[Your task] In your answer, transcribe all of the data exactly.

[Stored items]

>>>

-- pv_equiv track=rewrite | github.com/GwendolineFct/gruescript | src/scrapper.py | cleanup_type
-- ===== SOURCE A (Python) =====
-- def singularize(plural: str) -> str:
--     """
--     return singular of a plural
--     used to turn `list of strings` in `list(string)`
--     """
--
--     if plural.endswith("ies"):
--         return plural[:-3] + "y"
--     if plural.endswith("s"):
--         return plural[:-1]
--     return plural
--
-- def cleanup_type(atype: str, subtype: str = None) -> str:
--     """
--     Cleans up type that was provided by ansible doc
--         `-`, `None` or blank -> `raw`
--         `dict` -> `dictionary`
--         `list(things)` -> `list(thing)`
--         `list of things` -> `list(thing)`
--     """
--
--     if atype is None or atype == "-" or atype == "None" or atype == "NoneType" or atype == "":
--         return "raw"
--     if atype == "dict":
--         return "dictionary"
--     elif atype == "list":
--         return f"list({singularize(cleanup_type(subtype))})"
--     elif atype.startswith("list of "):
--         subtype = atype[len('list of '):].strip()
--         return cleanup_type("list", subtype)
--     return atype
-- ===== SOURCE B (Python) =====
-- def singularize(plural: str) -> str:
--     if plural.endswith("ies"):
--         return plural[:-3] + "y"
--     if plural.endswith("s"):
--         return plural[:-1]
--     return plural
--
-- def cleanup_type(atype: str, subtype: str = None) -> str:
--     # Iterative: peel all 'list'/'list of ' wrappers counting them, map the
--     # innermost name to its canonical base, singularize once, then re-wrap.
--     wraps = 0
--     cur, sub = atype, subtype
--     while True:
--         if cur == "list":
--             cur, sub = sub, None
--             wraps += 1
--         elif cur is not None and cur.startswith("list of "):
--             cur, sub = cur[len("list of "):].strip(), None
--             wraps += 1
--         else:
--             break
--     if cur is None or cur in ("-", "None", "NoneType", ""):
--         base = "raw"
--     elif cur == "dict":
--         base = "dictionary"
--     else:
--         base = cur
--     if wraps == 0:
--         return base
--     base = singularize(base)
--     for _ in range(wraps):
--         base = "list(" + base + ")"
--     return base
-- ===== Notes on version B (the rewrite author's own statement) =====
-- stated objective: alternative
-- what changed: Replaces A's recursive descent through nested list wrappers with a single iterative peeling loop that counts the wrappers, canonicalizes the innermost type name once, applies singularize once (it is a no-op on already-wrapped results), and then re-wraps that many times.
import Mathlib
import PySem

<<<

[Exercise result]
-- pv_equiv track=rewrite | github.com/GwendolineFct/gruescript | src/scrapper.py | cleanup_type
-- ===== SOURCE A (Python) =====
-- def singularize(plural: str) -> str:
--     """
--     return singular of a plural
--     used to turn `list of strings` in `list(string)`
--     """
--
--     if plural.endswith("ies"):
--         return plural[:-3] + "y"
--     if plural.endswith("s"):
--         return plural[:-1]
--     return plural
--
-- def cleanup_type(atype: str, subtype: str = None) -> str:
--     """
--     Cleans up type that was provided by ansible doc
--         `-`, `None` or blank -> `raw`
--         `dict` -> `dictionary`
--         `list(things)` -> `list(thing)`
--         `list of things` -> `list(thing)`
--     """
--
--     if atype is None or atype == "-" or atype == "None" or atype == "NoneType" or atype == "":
--         return "raw"
--     if atype == "dict":
--         return "dictionary"
--     elif atype == "list":
--         return f"list({singularize(cleanup_type(subtype))})"
--     elif atype.startswith("list of "):
--         subtype = atype[len('list of '):].strip()
--         return cleanup_type("list", subtype)
--     return atype
-- ===== SOURCE B (Python) =====
-- def singularize(plural: str) -> str:
--     if plural.endswith("ies"):
--         return plural[:-3] + "y"
--     if plural.endswith("s"):
--         return plural[:-1]
--     return plural
--
-- def cleanup_type(atype: str, subtype: str = None) -> str:
--     # Iterative: peel all 'list'/'list of ' wrappers counting them, map the
--     # innermost name to its canonical base, singularize once, then re-wrap.
--     wraps = 0
--     cur, sub = atype, subtype
--     while True:
--         if cur == "list":
--             cur, sub = sub, None
--             wraps += 1
--         elif cur is not None and cur.startswith("list of "):
--             cur, sub = cur[len("list of "):].strip(), None
--             wraps += 1
--         else:
--             break
--     if cur is None or cur in ("-", "None", "NoneType", ""):
--         base = "raw"
--     elif cur == "dict":
--         base = "dictionary"
--     else:
--         base = cur
--     if wraps == 0:
--         return base
--     base = singularize(base)
--     for _ in range(wraps):
--         base = "list(" + base + ")"
--     return base
-- ===== Notes on version B (the rewrite author's own statement) =====
-- stated objective: alternative
-- what changed: Replaces A's recursive descent through nested list wrappers with a single iterative peeling loop that counts the wrappers, canonicalizes the innermost type name once, applies singularize once (it is a no-op on already-wrapped results), and then re-wraps that many times.
import Mathlib
import PySem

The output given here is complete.